** Opening Data extracts block **
-- pv_equiv track=rewrite | github.com/stanfordnlp/stanza | stanza/models/tokenization/data.py | filter_consecutive_whitespaces
-- ===== SOURCE A (Python) =====
-- def filter_consecutive_whitespaces(para):
--     filtered = []
--     for i, (char, label) in enumerate(para):
--         if i > 0:
--             if char == ' ' and para[i-1][0] == ' ':
--                 continue
--
--         filtered.append((char, label))
--
--     return filtered
-- ===== SOURCE B (Python) =====
-- def filter_consecutive_whitespaces(para):
--     # Stage 1: split para into maximal runs of equal "is-space" key.
--     runs = []
--     for item in para:
--         is_sp = (item[0] == ' ')
--         if runs and runs[-1][0] == is_sp:
--             runs[-1][1].append(item)
--         else:
--             runs.append((is_sp, [item]))
--     # Stage 2: emit — first element of each space run, every element of other runs.
--     out = []
--     for is_sp, run in runs:
--         if is_sp:
--             out.append(run[0])
--         else:
--             out.extend(run)
--     return out
-- ===== Notes on version B (the rewrite author's own statement) =====
-- stated objective: alternative
-- what changed: B works in two staged passes over an explicit run data structure: it first groups para into maximal runs keyed by (char == ' '), then emits the first element of each space run and all elements of non-space runs, instead of A's single indexed scan comparing each element with para[i-1].
import Mathlib
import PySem

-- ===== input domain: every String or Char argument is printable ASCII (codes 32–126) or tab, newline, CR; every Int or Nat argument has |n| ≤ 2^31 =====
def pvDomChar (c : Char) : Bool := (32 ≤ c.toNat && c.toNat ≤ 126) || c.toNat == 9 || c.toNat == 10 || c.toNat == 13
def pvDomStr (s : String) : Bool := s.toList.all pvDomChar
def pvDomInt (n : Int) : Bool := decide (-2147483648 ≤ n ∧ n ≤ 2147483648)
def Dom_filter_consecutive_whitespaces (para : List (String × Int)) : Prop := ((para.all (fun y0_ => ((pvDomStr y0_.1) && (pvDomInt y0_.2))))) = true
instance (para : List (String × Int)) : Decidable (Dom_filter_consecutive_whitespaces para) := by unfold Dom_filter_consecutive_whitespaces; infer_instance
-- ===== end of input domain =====

-- B groups para into maximal runs keyed by (char == ' ') in a first pass, then in a
-- second pass emits the first element of each space run and all elements of other runs;
-- objective: alternative two-stage decomposition, same O(n) cost.

-- ===== PORT A =====
def filter_consecutive_whitespaces (para : List (String × Int)) : List (String × Int) :=
  (PySem.List.enumerate para).foldl
    (fun filtered p =>
      if p.1 > 0 ∧ p.2.1 = " " ∧ ((PySem.List.pyGet? para (p.1 - 1)).map Prod.fst = some " ")
      then filtered
      else filtered ++ [p.2])
    []

-- ===== PORT B =====
-- Stage-1 loop body: append item to the last run if its key matches, else start a new run.
def pvStep (runs : List (Bool × List (String × Int))) (item : String × Int) :
    List (Bool × List (String × Int)) :=
  let isSp := decide (item.1 = " ")
  match runs.getLast? with
  | some last =>
      if last.1 = isSp then runs.dropLast ++ [(last.1, last.2 ++ [item])]
      else runs ++ [(isSp, [item])]
  | none => runs ++ [(isSp, [item])]

def filter_consecutive_whitespaces_alt (para : List (String × Int)) : List (String × Int) :=
  let runs := para.foldl pvStep []
  runs.foldl (fun out r => if r.1 then out ++ [r.2.head!] else out ++ r.2) []

-- ===== PRECONDITION & SPEC =====
def Spec_filter_consecutive_whitespaces (para : List (String × Int)) (out : List (String × Int)) : Prop := out = filter_consecutive_whitespaces_alt para
instance (para : List (String × Int)) (out : List (String × Int)) : Decidable (Spec_filter_consecutive_whitespaces para out) := by unfold Spec_filter_consecutive_whitespaces; infer_instance

-- ===== CLAIM (what is proved, stated in full; the proofs are below) =====
def Claim_equal_filter_consecutive_whitespaces : Prop := ∀ (para : List (String × Int)), Dom_filter_consecutive_whitespaces para → Spec_filter_consecutive_whitespaces para (filter_consecutive_whitespaces para)

-- ===== LEMMAS AND PROOFS =====

-- reference function: predecessor-was-space recursion
def pvGo (prevSpace : Bool) : List (String × Int) → List (String × Int)
  | [] => []
  | x :: xs =>
    if prevSpace ∧ x.1 = " " then pvGo true xs
    else x :: pvGo (decide (x.1 = " ")) xs

-- what stage 2 emits for one run
def pvEmitRun (r : Bool × List (String × Int)) : List (String × Int) :=
  if r.1 then [r.2.head!] else r.2

lemma emit_foldl (rs : List (Bool × List (String × Int))) (acc : List (String × Int)) :
    rs.foldl (fun out r => if r.1 then out ++ [r.2.head!] else out ++ r.2) acc
      = acc ++ rs.flatMap pvEmitRun := by
  induction rs generalizing acc with
  | nil => simp
  | cons r rs ih =>
    by_cases h : r.1 <;> simp [h, ih, pvEmitRun, List.flatMap_cons]

lemma pvStep_last (rs : List (Bool × List (String × Int))) (b : Bool)
    (r : List (String × Int)) (x : String × Int) :
    pvStep (rs ++ [(b, r)]) x =
      if b = decide (x.1 = " ") then rs ++ [(b, r ++ [x])]
      else (rs ++ [(b, r)]) ++ [(decide (x.1 = " "), [x])] := by
  simp [pvStep]

lemma grouped_emit (xs : List (String × Int)) (b : Bool) (r : List (String × Int))
    (rs : List (Bool × List (String × Int))) (hr : r ≠ []) :
    (xs.foldl pvStep (rs ++ [(b, r)])).flatMap pvEmitRun
      = rs.flatMap pvEmitRun ++ pvEmitRun (b, r) ++ pvGo b xs := by
  induction xs generalizing b r rs with
  | nil => simp [pvGo]
  | cons x xs ih =>
    rw [List.foldl_cons, pvStep_last]
    by_cases hb : b = decide (x.1 = " ")
    · rw [if_pos hb]
      rw [ih b (r ++ [x]) rs (by simp)]
      obtain ⟨a, as, rfl⟩ : ∃ a as, r = a :: as := by
        cases r with | nil => exact absurd rfl hr | cons a as => exact ⟨a, as, rfl⟩
      cases b with
      | true =>
        have hx : x.1 = " " := by simpa using hb.symm
        simp [pvEmitRun, pvGo, hx]
      | false =>
        have hx : ¬ x.1 = " " := by simpa using hb.symm
        simp [pvEmitRun, pvGo, hx]
    · rw [if_neg hb]
      rw [ih (decide (x.1 = " ")) [x] (rs ++ [(b, r)]) (by simp)]
      cases hx : decide (x.1 = " ") with
      | true =>
        have hx' : x.1 = " " := of_decide_eq_true hx
        have hbf : b = false := by cases b <;> simp_all
        simp [pvEmitRun, pvGo, hx', hbf]
      | false =>
        have hx' : ¬ x.1 = " " := of_decide_eq_false hx
        have hbt : b = true := by cases b <;> simp_all
        simp [pvEmitRun, pvGo, hx', hbt]

lemma alt_eq_pvGo (para : List (String × Int)) :
    filter_consecutive_whitespaces_alt para = pvGo false para := by
  cases para with
  | nil => rfl
  | cons x xs =>
    unfold filter_consecutive_whitespaces_alt
    rw [List.foldl_cons, emit_foldl]
    have h0 : pvStep [] x = [] ++ [(decide (x.1 = " "), [x])] := by simp [pvStep]
    rw [h0, grouped_emit xs (decide (x.1 = " ")) [x] [] (by simp)]
    cases hx : decide (x.1 = " ") with
    | true =>
      have hx' : x.1 = " " := of_decide_eq_true hx
      simp [pvEmitRun, pvGo, hx']
    | false =>
      have hx' : ¬ x.1 = " " := of_decide_eq_false hx
      simp [pvEmitRun, pvGo, hx']

def pvPrevSpace (pre : List (String × Int)) : Bool :=
  match pre.getLast? with
  | some y => decide (y.1 = " ")
  | none => false

lemma a_foldl_eq_pvGo (para pre suf acc : List (String × Int))
    (hsplit : para = pre ++ suf) :
    (PySem.List.enumerate suf (pre.length : Int)).foldl
      (fun filtered p =>
        if p.1 > 0 ∧ p.2.1 = " " ∧ ((PySem.List.pyGet? para (p.1 - 1)).map Prod.fst = some " ")
        then filtered
        else filtered ++ [p.2]) acc
      = acc ++ pvGo (pvPrevSpace pre) suf := by
  induction suf generalizing pre acc with
  | nil => simp [PySem.List.enumerate, pvGo]
  | cons x xs ih =>
    rw [PySem.List.enumerate_cons, List.foldl_cons]
    have hsplit' : para = (pre ++ [x]) ++ xs := by rw [hsplit]; simp
    have hlen : ((pre ++ [x]).length : Int) = (pre.length : Int) + 1 := by simp
    have hps : pvPrevSpace (pre ++ [x]) = decide (x.1 = " ") := by
      simp [pvPrevSpace]
    have hnext : ∀ acc' : List (String × Int),
        (PySem.List.enumerate xs ((pre.length : Int) + 1)).foldl
          (fun filtered p =>
            if p.1 > 0 ∧ p.2.1 = " " ∧ ((PySem.List.pyGet? para (p.1 - 1)).map Prod.fst = some " ")
            then filtered
            else filtered ++ [p.2]) acc'
          = acc' ++ pvGo (decide (x.1 = " ")) xs := by
      intro acc'
      have h := ih (pre ++ [x]) acc' hsplit'
      rw [hlen, hps] at h
      exact h
    cases pre with
    | nil =>
      have hcond : ¬ (((0 : Int) > 0) ∧ x.1 = " " ∧
          ((PySem.List.pyGet? para ((0 : Int) - 1)).map Prod.fst = some " ")) := by
        rintro ⟨h0, -⟩; exact absurd h0 (by norm_num)
      simp only [List.length_nil, Nat.cast_zero] at hnext ⊢
      simp only [hcond, if_false]
      rw [hnext _]
      by_cases hx : x.1 = " " <;> simp [pvGo, pvPrevSpace, hx]
    | cons q qs =>
      have hidx : ((q :: qs).length : Int) - 1 = ((qs.length : Nat) : Int) := by
        simp
      obtain ⟨y, hy⟩ : ∃ y, (q :: qs).getLast? = some y := by
        cases h : (q :: qs).getLast? with
        | none => simp at h
        | some z => exact ⟨z, rfl⟩
      have hget : PySem.List.pyGet? para ((qs.length : Nat) : Int) = some y := by
        rw [PySem.List.pyGet?_natCast, hsplit, List.getElem?_append_left (by simp)]
        rw [← hy, List.getLast?_eq_getElem?]
        simp
      have hpos : ((q :: qs).length : Int) > 0 := by simp
      have hpsv : pvPrevSpace (q :: qs) = decide (y.1 = " ") := by
        unfold pvPrevSpace; rw [hy]
      by_cases hcase : x.1 = " " ∧ y.1 = " "
      · have : (((q :: qs).length : Int) > 0 ∧ x.1 = " " ∧
            ((PySem.List.pyGet? para (((q :: qs).length : Int) - 1)).map Prod.fst = some " ")) := by
          refine ⟨hpos, hcase.1, ?_⟩
          rw [hidx, hget]; simp [hcase.2]
        rw [if_pos this, hnext _]
        simp [pvGo, hpsv, hcase.1, hcase.2]
      · have : ¬ (((q :: qs).length : Int) > 0 ∧ x.1 = " " ∧
            ((PySem.List.pyGet? para (((q :: qs).length : Int) - 1)).map Prod.fst = some " ")) := by
          rintro ⟨-, hx, hprev⟩
          rw [hidx, hget] at hprev
          simp at hprev
          exact hcase ⟨hx, hprev⟩
        rw [if_neg this, hnext _]
        by_cases hx : x.1 = " "
        · have hl : y.1 ≠ " " := fun hl => hcase ⟨hx, hl⟩
          simp [pvGo, hpsv, hx, hl]
        · simp [pvGo, hpsv, hx]

-- ===== VERDICT (by name: the statement is the Claim_ definition above) =====
theorem filter_consecutive_whitespaces_spec : Claim_equal_filter_consecutive_whitespaces := by
  intro para _
  show filter_consecutive_whitespaces para = filter_consecutive_whitespaces_alt para
  rw [alt_eq_pvGo]
  have := a_foldl_eq_pvGo para [] para [] rfl
  simpa [filter_consecutive_whitespaces, pvPrevSpace] using this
** Closing Data extracts block **
About this task
Retype exactly the lines of the data above that fall between the line with "have h := ih (pre ++ [x]) acc' hsplit'" and the line with "have hpos : ((q", inclusive, and add nothing.

Response box
      have h := ih (pre ++ [x]) acc' hsplit'
      rw [hlen, hps] at h
      exact h
    cases pre with
    | nil =>
      have hcond : ¬ (((0 : Int) > 0) ∧ x.1 = " " ∧
          ((PySem.List.pyGet? para ((0 : Int) - 1)).map Prod.fst = some " ")) := by
        rintro ⟨h0, -⟩; exact absurd h0 (by norm_num)
      simp only [List.length_nil, Nat.cast_zero] at hnext ⊢
      simp only [hcond, if_false]
      rw [hnext _]
      by_cases hx : x.1 = " " <;> simp [pvGo, pvPrevSpace, hx]
    | cons q qs =>
      have hidx : ((q :: qs).length : Int) - 1 = ((qs.length : Nat) : Int) := by
        simp
      obtain ⟨y, hy⟩ : ∃ y, (q :: qs).getLast? = some y := by
        cases h : (q :: qs).getLast? with
        | none => simp at h
        | some z => exact ⟨z, rfl⟩
      have hget : PySem.List.pyGet? para ((qs.length : Nat) : Int) = some y := by
        rw [PySem.List.pyGet?_natCast, hsplit, List.getElem?_append_left (by simp)]
        rw [← hy, List.getLast?_eq_getElem?]
        simp
      have hpos : ((q :: qs).length : Int) > 0 := by simp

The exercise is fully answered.